Fotevikens Museum | |
Established | 1995 |
---|---|
Location | Höllviken, Skåne, Sweden |
Coordinates | 55°25′45.41″N 12°57′11.3″E |
Type | open-air museum |
Website | www |
The museum grew out of the archaeological investigation of sunken viking ships in Foteviken Bay and local interest in the Battle of Fotevik, which was fought there on 4 June 1134. A group headed by Björn M. Buttler Jakobsen formed a foundation called SVEG (Scandinavian Viking Explorer Group) in 1987. In 1993, the foundation started planning to open a maritime museum;[1] in 1995, after changing their focus towards Viking Age living history, they opened Foteviken Museum, with Jakobsen as its director.[2][3] At the Cog Museum in Malmö, the group built two replica viking cogs; in 2014 the city sold these and the harbour site where they are located is now a medieval-themed tourist area called Medeltidsriket Malmöya.[2]
The museum occupies an approximately 70,000-square-metre (17-acre) site on Höllviken Bay. In addition to a reconstruction of a large Viking Age settlement, the 'Viking Reserve', there are research and handicrafts buildings and three large halls, including a restaurant seating up to 200 and a feast hall. The gate to the reserve is indicated on the museum map as a "border gate" between Sweden and the reserve.[4] Buildings in the reserve are built or rebuilt by staff and volunteers almost every season, with traditional methods being supplemented by modern technology in winter;[5] as of 2010[update] there were about 22, including a tapestry-lined chieftain's house[6] and a hof.[7] The reserve opens for the summer season on May Day,[3] and is intended as a recreation of a large settlement late in the Viking Age, during the transition to the Scandinavian Middle Ages and the increasing influence of Christianity in the North.[8] This enables the museum to include the Battle of Fotevik, which clearly belongs to the medieval period.[9] Those staying in the reserve live as Viking Age people[6] and are not permitted to have modern equipment or wear modern clothing.[10] It is marketed as open to "all Vikings"[11] and attracts large numbers of Viking Age reenactors;[2][7] many of the visitors are from outside Scandinavia, particularly from Germany.[12] An international viking thing is held in the Tinghöll building every year; according to the museum, in 2001 66 representatives from 22 countries were present.[9]
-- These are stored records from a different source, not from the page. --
-- ===== VERDICT (by name: the statement is the Claim_ definition above) =====
theorem decodeCiphertext_spec : Claim_equal_decodeCiphertext := by
  intro encodedText rows _hDom hPre
  simp only [Spec_decodeCiphertext, decodeCiphertext, decodeCiphertext_alt]
  by_cases h1 : rows = 1
  · simp [h1]
  rw [if_neg h1, if_neg h1]
  by_cases hcols : PySem.Int.floordiv ((encodedText.toList.length : Int)) rows ≤ 0
  · rw [pvPyRange_nil hcols, if_pos hcols]
    rfl
  · rw [if_neg hcols]
    have hPre' : rows ≠ 0 := hPre
    have hpos : 0 < rows := by
      by_contra hneg
      have hneg' : rows < 0 := by omega
      have hmod := PySem.Int.floordiv_mul_add_mod ((encodedText.toList.length : Int)) rows
      have hbounds := PySem.Int.mod_neg_bounds (a := ((encodedText.toList.length : Int))) (b := rows) hneg'
      have h1q : 1 ≤ PySem.Int.floordiv ((encodedText.toList.length : Int)) rows := by omega
      nlinarith [Int.natCast_nonneg encodedText.toList.length]
    obtain ⟨R, hRe⟩ : ∃ R : Nat, rows = (R : Int) := ⟨rows.toNat, by omega⟩
    subst hRe
    simp only [PySem.Int.floordiv_natCast] at *
    set s := encodedText.toList with hs
    set C := s.length / R with hC
    have hC0 : 0 < C := by omega
    -- A's side: fold of diagonal walks = flatMap of the diagonals
    have hA : (PySem.List.pyRange 0 ((C : Nat) : Int) 1).foldl
          (fun acc startCol => pvDiagA s (R : Int) ((C : Nat) : Int) 0 startCol acc) []
        = (List.range C).flatMap (pvDiag s R C) := by
      rw [PySem.List.pyRange_zero_natCast, List.foldl_map]
      have hcongr : (List.range C).foldl
            (fun acc (c : Nat) => pvDiagA s (R : Int) ((C : Nat) : Int) 0 ((c : Nat) : Int) acc) []
          = (List.range C).foldl (fun acc (c : Nat) => acc ++ pvDiag s R C c) [] := by
        apply PySem.List.foldl_congr_mem
        intro acc c _
        rw [show (0 : Int) = ((0 : Nat) : Int) by simp]
        rw [pvDiagA_spec s R C (min R (C - c)) 0 c acc (by omega)]
        unfold pvDiag
        congr 1
        apply List.map_congr_left
        intro k _
        rw [Nat.zero_add]
      rw [hcongr, PySem.List.foldl_append_eq_flatMap]
      simp
    rw [hA]
    -- B's side: the single pass builds pvBuckets s C R
    have hcast : ((R : Nat) : Int) * ((C : Nat) : Int) = ((R * C : Nat) : Int) := by push_cast; ring
    rw [hcast, PySem.List.pyRange_zero_natCast (n := R * C),
        PySem.List.pyRange_zero_natCast (n := C), List.foldl_map]
    rw [List.map_map]
    have hinit' : (List.map ((fun _ => ([] : List Char)) ∘ (fun k : Nat => (k : Int)))
          (List.range C)) = pvBuckets s C 0 := by
      unfold pvBuckets
      simp [Function.comp_def, List.map_const']
    rw [hinit']
    have hbody : (List.range (R * C)).foldl
          (fun bs (i : Nat) =>
            let r := PySem.Int.floordiv ((i : Nat) : Int) ((C : Nat) : Int)
            let c := PySem.Int.mod ((i : Nat) : Int) ((C : Nat) : Int)
            let d := c - r
            if 0 ≤ d then
              bs.set d.toNat (PySem.List.pyGetD bs d [] ++ [PySem.List.pyGetD s ((i : Nat) : Int) ' '])
            else bs) (pvBuckets s C 0)
        = (List.range (R * C)).foldl (pvBodyB s C) (pvBuckets s C 0) := by
      apply PySem.List.foldl_congr_mem
      intro bs i _
      exact pvBodyB_nat s C bs i
    rw [hbody, pvFoldRows s C hC0 R]
    -- both sides are the concatenation of the C diagonals
    simp only [List.flatMap_def, pvBuckets]
    rfl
The museum has a library which is available for research and makes heavy use of electronic media.[8] It offers various educational programmes, including overnight stays; since it is also the municipal museum of Vellinge, these are free to local schools.[13] However, the reserve has no electricity and minimal signage.[8]
In Midwinter the museum hosts a fire festival.[14] A May Eve bonfire is also lit to reproduce a traditional viking celebration of the return of spring.[15] At these and other events, the director plays the role of 'King Björn'.[3]
Summer activities at the museum climax in Viking Week in late June;[2] this includes craft days[10] and since 1997 a viking market.[9] At the market in summer 2016, five actors in a group who travel between Viking Age reenactment sites, the Nordic International Slave Trade Company, reportedly threw a bag over a tourist's head and auctioned her off as a thrall.[16][17] The police have said they will be speaking to people at the museum about treatment of members of the public.[18]